Suggested ’08 Summer/Fall Reading

It’s been awhile since I’ve done one of my Pointblank Booklists of top 10 choices of the most informative (in my humble opinion) reading. Most of the entries are new to the list, there are 3 from the previous list that I feel still warrant urgent reading (9,4 & 1). 2 of the authors are psychiatrists and 1 is a psychologist (not that I’m implying anything). You can save by ordering one or more of these books from my man Curtis at Moodmakers Books in Rochester; WNY’s only black owned bookstore. Just call 585-271-7010 and tell him I referred you. If he doesn’t have it now he can order it for you. Of course if no answer leave a message.

10-New-ObamaNation: Leftist Politics and the Cult of Personality-Jerome R. Corsi Ph.D: This guy hates Barack Obama, but his research will probably help inspire you to vote for him. His book and radio interviews show Obama may be blacker than many blacks believe he is. No doubt written to scare whites, but buy it anyway.

9-Medical Apartheid: The Dark History of medical experimentation on black Americans from colonial times to present-Harriet Washington: The book I refuse to allow you to miss. Meticulously researched account, 500-pages (glossary 50 pages-long) of tireless, devious, white experimentation on blacks since colonialism, to the modern health care disparities.

8-Ass Backwards: A black police officer’s hatred for inner city criminals and their enablers-Kodiak: The title is just a summary of the way this black undercover cop sees urban youth, racist co-workers and the people who protect both..

7-Falling Through the Crack-Betty Jean Grant-Best known in Upstate NY as a Buffalo politician and hands-on activist, Mrs. Grant’s poetry takes no prisoners on the state of Black America (especially Buffalo) and praises great black women from Harriet to Horne (Cariol) to those four little girls.
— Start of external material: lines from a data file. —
-- ===== VERDICT (by name: the statement is the Claim_ definition above) =====
set_option maxRecDepth 4000 in
set_option maxHeartbeats 2000000 in
theorem get_acid_spec : Claim_equal_get_acid := by
  intro base _hdom
  unfold Spec_get_acid
  by_cases hb0 : base = "GCX"
  · subst hb0; decide
  by_cases hb1 : base = "TGT"
  · subst hb1; decide
  by_cases hb2 : base = "TGC"
  · subst hb2; decide
  by_cases hb3 : base = "GAT"
  · subst hb3; decide
  by_cases hb4 : base = "GAC"
  · subst hb4; decide
  by_cases hb5 : base = "GAA"
  · subst hb5; decide
  by_cases hb6 : base = "GAG"
  · subst hb6; decide
  by_cases hb7 : base = "TTX"
  · subst hb7; decide
  by_cases hb8 : base = "GGX"
  · subst hb8; decide
  by_cases hb9 : base = "CAT"
  · subst hb9; decide
  by_cases hb10 : base = "CAC"
  · subst hb10; decide
  by_cases hb11 : base = "ATT"
  · subst hb11; decide
  by_cases hb12 : base = "ATC"
  · subst hb12; decide
  by_cases hb13 : base = "ATA"
  · subst hb13; decide
  by_cases hb14 : base = "AAA"
  · subst hb14; decide
  by_cases hb15 : base = "AAG"
  · subst hb15; decide
  by_cases hb16 : base = "CTX"
  · subst hb16; decide
  by_cases hb17 : base = "ATG"
  · subst hb17; decide
  by_cases hb18 : base = "AAT"
  · subst hb18; decide
  by_cases hb19 : base = "AAC"
  · subst hb19; decide
  by_cases hb20 : base = "CCX"
  · subst hb20; decide
  by_cases hb21 : base = "CAA"
  · subst hb21; decide
  by_cases hb22 : base = "CAG"
  · subst hb22; decide
  by_cases hb23 : base = "CGX"
  · subst hb23; decide
  by_cases hb24 : base = "AGA"
  · subst hb24; decide
  by_cases hb25 : base = "AGG"
  · subst hb25; decide
  by_cases hb26 : base = "TCX"
  · subst hb26; decide
  by_cases hb27 : base = "AGT"
  · subst hb27; decide
  by_cases hb28 : base = "AGC"
  · subst hb28; decide
  by_cases hb29 : base = "ACX"
  · subst hb29; decide
  by_cases hb30 : base = "GTX"
  · subst hb30; decide
  by_cases hb31 : base = "TGG"
  · subst hb31; decide
  by_cases hb32 : base = "TAT"
  · subst hb32; decide
  by_cases hb33 : base = "TAC"
  · subst hb33; decide
  by_cases hb34 : base = "GC"
  · subst hb34; decide
  by_cases hb35 : base = "TT"
  · subst hb35; decide
  by_cases hb36 : base = "GG"
  · subst hb36; decide
  by_cases hb37 : base = "CT"
  · subst hb37; decide
  by_cases hb38 : base = "CC"
  · subst hb38; decide
  by_cases hb39 : base = "CG"
  · subst hb39; decide
  by_cases hb40 : base = "TC"
  · subst hb40; decide
  by_cases hb41 : base = "AC"
  · subst hb41; decide
  by_cases hb42 : base = "GT"
  · subst hb42; decide
  have hget : CODON_TABLE.get? base = none := by
    rw [PySem.Dict.get?_eq_none_iff_not_mem_keys]
    simp [pv_tableLit, PySem.Dict.keys, hb1, hb2, hb3, hb4, hb5, hb6, hb9, hb10, hb11, hb12, hb13, hb14, hb15, hb17, hb18, hb19, hb21, hb22, hb24, hb25, hb27, hb28, hb31, hb32, hb33, hb34, hb35, hb36, hb37, hb38, hb39, hb40, hb41, hb42]
  by_cases hp0 : PySem.Str.slice base (some 0) (some 2) = "GC"
  · have hB : get_acid_alt base = some "A" := by
      unfold get_acid_alt; rw [hget, hp0, pv_tableLit]; decide
    rw [hB]
    simp [get_acid, pvScanAcids, pvScanCodes, AMINO_ACIDS, hp0,
      (by decide : PySem.Str.slice "GCX" (some 0) (some 2) = "GC"),
      ]
  by_cases hp1 : PySem.Str.slice base (some 0) (some 2) = "TT"
  · have hB : get_acid_alt base = some "F" := by
      unfold get_acid_alt; rw [hget, hp1, pv_tableLit]; decide
    rw [hB]
    simp [get_acid, pvScanAcids, pvScanCodes, AMINO_ACIDS, hp1,
      (by decide : PySem.Str.slice "GCX" (some 0) (some 2) = "GC"),
      (by decide : PySem.Str.slice "TTX" (some 0) (some 2) = "TT"),
      hb0, hb1, hb2, hb3, hb4, hb5, hb6]
  by_cases hp2 : PySem.Str.slice base (some 0) (some 2) = "GG"
  · have hB : get_acid_alt base = some "G" := by
      unfold get_acid_alt; rw [hget, hp2, pv_tableLit]; decide
    rw [hB]
    simp [get_acid, pvScanAcids, pvScanCodes, AMINO_ACIDS, hp2,
      (by decide : PySem.Str.slice "GCX" (some 0) (some 2) = "GC"),
      (by decide : PySem.Str.slice "TTX" (some 0) (some 2) = "TT"),
      (by decide : PySem.Str.slice "GGX" (some 0) (some 2) = "GG"),
      hb0, hb1, hb2, hb3, hb4, hb5, hb6, hb7]
  by_cases hp3 : PySem.Str.slice base (some 0) (some 2) = "CT"
  · have hB : get_acid_alt base = some "L" := by
      unfold get_acid_alt; rw [hget, hp3, pv_tableLit]; decide
    rw [hB]
    simp [get_acid, pvScanAcids, pvScanCodes, AMINO_ACIDS, hp3,
      (by decide : PySem.Str.slice "GCX" (some 0) (some 2) = "GC"),
      (by decide : PySem.Str.slice "TTX" (some 0) (some 2) = "TT"),
      (by decide : PySem.Str.slice "GGX" (some 0) (some 2) = "GG"),
      (by decide : PySem.Str.slice "CTX" (some 0) (some 2) = "CT"),
      hb0, hb1, hb2, hb3, hb4, hb5, hb6, hb7, hb8, hb9, hb10, hb11, hb12, hb13, hb14, hb15]
  by_cases hp4 : PySem.Str.slice base (some 0) (some 2) = "CC"
  · have hB : get_acid_alt base = some "P" := by
      unfold get_acid_alt; rw [hget, hp4, pv_tableLit]; decide
    rw [hB]
    simp [get_acid, pvScanAcids, pvScanCodes, AMINO_ACIDS, hp4,
      (by decide : PySem.Str.slice "GCX" (some 0) (some 2) = "GC"),
      (by decide : PySem.Str.slice "TTX" (some 0) (some 2) = "TT"),
      (by decide : PySem.Str.slice "GGX" (some 0) (some 2) = "GG"),
      (by decide : PySem.Str.slice "CTX" (some 0) (some 2) = "CT"),
      (by decide : PySem.Str.slice "CCX" (some 0) (some 2) = "CC"),
      hb0, hb1, hb2, hb3, hb4, hb5, hb6, hb7, hb8, hb9, hb10, hb11, hb12, hb13, hb14, hb15, hb16, hb17, hb18, hb19]
  by_cases hp5 : PySem.Str.slice base (some 0) (some 2) = "CG"
  · have hB : get_acid_alt base = some "R" := by
      unfold get_acid_alt; rw [hget, hp5, pv_tableLit]; decide
    rw [hB]
    simp [get_acid, pvScanAcids, pvScanCodes, AMINO_ACIDS, hp5,
      (by decide : PySem.Str.slice "GCX" (some 0) (some 2) = "GC"),
      (by decide : PySem.Str.slice "TTX" (some 0) (some 2) = "TT"),
      (by decide : PySem.Str.slice "GGX" (some 0) (some 2) = "GG"),
      (by decide : PySem.Str.slice "CTX" (some 0) (some 2) = "CT"),
      (by decide : PySem.Str.slice "CCX" (some 0) (some 2) = "CC"),
      (by decide : PySem.Str.slice "CGX" (some 0) (some 2) = "CG"),
      hb0, hb1, hb2, hb3, hb4, hb5, hb6, hb7, hb8, hb9, hb10, hb11, hb12, hb13, hb14, hb15, hb16, hb17, hb18, hb19, hb20, hb21, hb22]
  by_cases hp6 : PySem.Str.slice base (some 0) (some 2) = "TC"
  · have hB : get_acid_alt base = some "S" := by
      unfold get_acid_alt; rw [hget, hp6, pv_tableLit]; decide
    rw [hB]
    simp [get_acid, pvScanAcids, pvScanCodes, AMINO_ACIDS, hp6,
      (by decide : PySem.Str.slice "GCX" (some 0) (some 2) = "GC"),
      (by decide : PySem.Str.slice "TTX" (some 0) (some 2) = "TT"),
      (by decide : PySem.Str.slice "GGX" (some 0) (some 2) = "GG"),
      (by decide : PySem.Str.slice "CTX" (some 0) (some 2) = "CT"),
      (by decide : PySem.Str.slice "CCX" (some 0) (some 2) = "CC"),
      (by decide : PySem.Str.slice "CGX" (some 0) (some 2) = "CG"),
      (by decide : PySem.Str.slice "TCX" (some 0) (some 2) = "TC"),
      hb0, hb1, hb2, hb3, hb4, hb5, hb6, hb7, hb8, hb9, hb10, hb11, hb12, hb13, hb14, hb15, hb16, hb17, hb18, hb19, hb20, hb21, hb22, hb23, hb24, hb25]
  by_cases hp7 : PySem.Str.slice base (some 0) (some 2) = "AC"
  · have hB : get_acid_alt base = some "T" := by
      unfold get_acid_alt; rw [hget, hp7, pv_tableLit]; decide
    rw [hB]
    simp [get_acid, pvScanAcids, pvScanCodes, AMINO_ACIDS, hp7,
      (by decide : PySem.Str.slice "GCX" (some 0) (some 2) = "GC"),
      (by decide : PySem.Str.slice "TTX" (some 0) (some 2) = "TT"),
      (by decide : PySem.Str.slice "GGX" (some 0) (some 2) = "GG"),
      (by decide : PySem.Str.slice "CTX" (some 0) (some 2) = "CT"),
      (by decide : PySem.Str.slice "CCX" (some 0) (some 2) = "CC"),
      (by decide : PySem.Str.slice "CGX" (some 0) (some 2) = "CG"),
      (by decide : PySem.Str.slice "TCX" (some 0) (some 2) = "TC"),
      (by decide : PySem.Str.slice "ACX" (some 0) (some 2) = "AC"),
      hb0, hb1, hb2, hb3, hb4, hb5, hb6, hb7, hb8, hb9, hb10, hb11, hb12, hb13, hb14, hb15, hb16, hb17, hb18, hb19, hb20, hb21, hb22, hb23, hb24, hb25, hb26, hb27, hb28]
  by_cases hp8 : PySem.Str.slice base (some 0) (some 2) = "GT"
  · have hB : get_acid_alt base = some "V" := by
      unfold get_acid_alt; rw [hget, hp8, pv_tableLit]; decide
    rw [hB]
    simp [get_acid, pvScanAcids, pvScanCodes, AMINO_ACIDS, hp8,
      (by decide : PySem.Str.slice "GCX" (some 0) (some 2) = "GC"),
      (by decide : PySem.Str.slice "TTX" (some 0) (some 2) = "TT"),
      (by decide : PySem.Str.slice "GGX" (some 0) (some 2) = "GG"),
      (by decide : PySem.Str.slice "CTX" (some 0) (some 2) = "CT"),
      (by decide : PySem.Str.slice "CCX" (some 0) (some 2) = "CC"),
      (by decide : PySem.Str.slice "CGX" (some 0) (some 2) = "CG"),
      (by decide : PySem.Str.slice "TCX" (some 0) (some 2) = "TC"),
      (by decide : PySem.Str.slice "ACX" (some 0) (some 2) = "AC"),
      (by decide : PySem.Str.slice "GTX" (some 0) (some 2) = "GT"),
      hb0, hb1, hb2, hb3, hb4, hb5, hb6, hb7, hb8, hb9, hb10, hb11, hb12, hb13, hb14, hb15, hb16, hb17, hb18, hb19, hb20, hb21, hb22, hb23, hb24, hb25, hb26, hb27, hb28, hb29]
  have hslice : CODON_TABLE.get? (PySem.Str.slice base (some 0) (some 2)) = none := by
    rw [PySem.Dict.get?_eq_none_iff_not_mem_keys]
    simp [pv_tableLit, PySem.Dict.keys, hp0, hp1, hp2, hp3, hp4, hp5, hp6, hp7, hp8,
      pv_slice02_ne base "TGT" (by decide),
      pv_slice02_ne base "TGC" (by decide),
      pv_slice02_ne base "GAT" (by decide),
      pv_slice02_ne base "GAC" (by decide),
      pv_slice02_ne base "GAA" (by decide),
      pv_slice02_ne base "GAG" (by decide),
      pv_slice02_ne base "CAT" (by decide),
      pv_slice02_ne base "CAC" (by decide),
      pv_slice02_ne base "ATT" (by decide),
      pv_slice02_ne base "ATC" (by decide),
      pv_slice02_ne base "ATA" (by decide),
      pv_slice02_ne base "AAA" (by decide),
      pv_slice02_ne base "AAG" (by decide),
      pv_slice02_ne base "ATG" (by decide),
      pv_slice02_ne base "AAT" (by decide),
      pv_slice02_ne base "AAC" (by decide),
      pv_slice02_ne base "CAA" (by decide),
      pv_slice02_ne base "CAG" (by decide),
      pv_slice02_ne base "AGA" (by decide),
      pv_slice02_ne base "AGG" (by decide),
      pv_slice02_ne base "AGT" (by decide),
      pv_slice02_ne base "AGC" (by decide),
      pv_slice02_ne base "TGG" (by decide),
      pv_slice02_ne base "TAT" (by decide),
      pv_slice02_ne base "TAC" (by decide)]
  have hB : get_acid_alt base = none := by
    unfold get_acid_alt; rw [hget]; exact hslice
  rw [hB]
  simp [get_acid, pvScanAcids, pvScanCodes, AMINO_ACIDS,
      (by decide : PySem.Str.slice "GCX" (some 0) (some 2) = "GC"),
      (by decide : PySem.Str.slice "TTX" (some 0) (some 2) = "TT"),
      (by decide : PySem.Str.slice "GGX" (some 0) (some 2) = "GG"),
      (by decide : PySem.Str.slice "CTX" (some 0) (some 2) = "CT"),
      (by decide : PySem.Str.slice "CCX" (some 0) (some 2) = "CC"),
      (by decide : PySem.Str.slice "CGX" (some 0) (some 2) = "CG"),
      (by decide : PySem.Str.slice "TCX" (some 0) (some 2) = "TC"),
      (by decide : PySem.Str.slice "ACX" (some 0) (some 2) = "AC"),
      (by decide : PySem.Str.slice "GTX" (some 0) (some 2) = "GT"),
      hb0, hb1, hb2, hb3, hb4, hb5, hb6, hb7, hb8, hb9, hb10, hb11, hb12, hb13, hb14, hb15, hb16, hb17, hb18, hb19, hb20, hb21, hb22, hb23, hb24, hb25, hb26, hb27, hb28, hb29, hb30, hb31, hb32, hb33, hp0, hp1, hp2, hp3, hp4, hp5, hp6, hp7, hp8]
Read “Southern Style BBQ,” “The Red Mud of Tennessee,” and “Afrika Town.”

6-Black Inventors-Keith C. Holms History’s great black inventors from Africa to America.

5-A Human Being Died That Night-Pumla Gobodo Madikizela: A South African psychologist memoirs, she goes behind bars to interview a commander of a death squad who is serving a 212-year sentence for crimes committed during the Apartheid era.

4-Classic-The Mis-Education of the Negroe-Carter G. Woodson: An ’06 reprint by H. Khalif Khalifah. Even back in 1933 our great educator on black history saw where we were heading: “It has been said the Negroes do not connect morals with religion. The historian would like to know what race or nation does such a thing.”

3-Mandela: The authorized portrait. Edited by Mac Maharaj & Ahmed Kathrada. The former South African political prisoner/South African President gives us some more notes along with a little help from his friends. A must have in the year of his 90th birthday.

2-Classic-Racial Matters: The FBI’s secret file on black America:-Kenneth O’Reilly. Imagine an O’Reilly that knows what he’s talking about. Chapter-1 reads: “For better or for worse the history of the FBI and the history of black America have been linked together almost from the Bureau’s beginning in 1908… The Bureau’s decision to avoid protecting civil rights and to spy on blacks were more in reaction to directives from the White House and the Justice Department than results from it’s own policy.” During the Bush era you have witnessed an across-the-board shutdown of the FBI, the Department of Justice and other government agencies toward any willingness to correct injustice more than ever, especially when it has to do with black and white. O’Reilly’s book tracks this dangerous mandate to spy and meddle into the affairs of the blacks.

1-Classic-The Isis Papers: The keys to the colors-Dr. Frances Cress Welsing: This clinical psychiatrist started writing this book in the early ‘70’s during a time when black men on TV were wearing women’s cloths, talking like children, or portrayed as thugs. Hey that sounds like today. This sister breaks down the true origin of whites and slick ways black men refuse to face racism. More relevant today than ever before.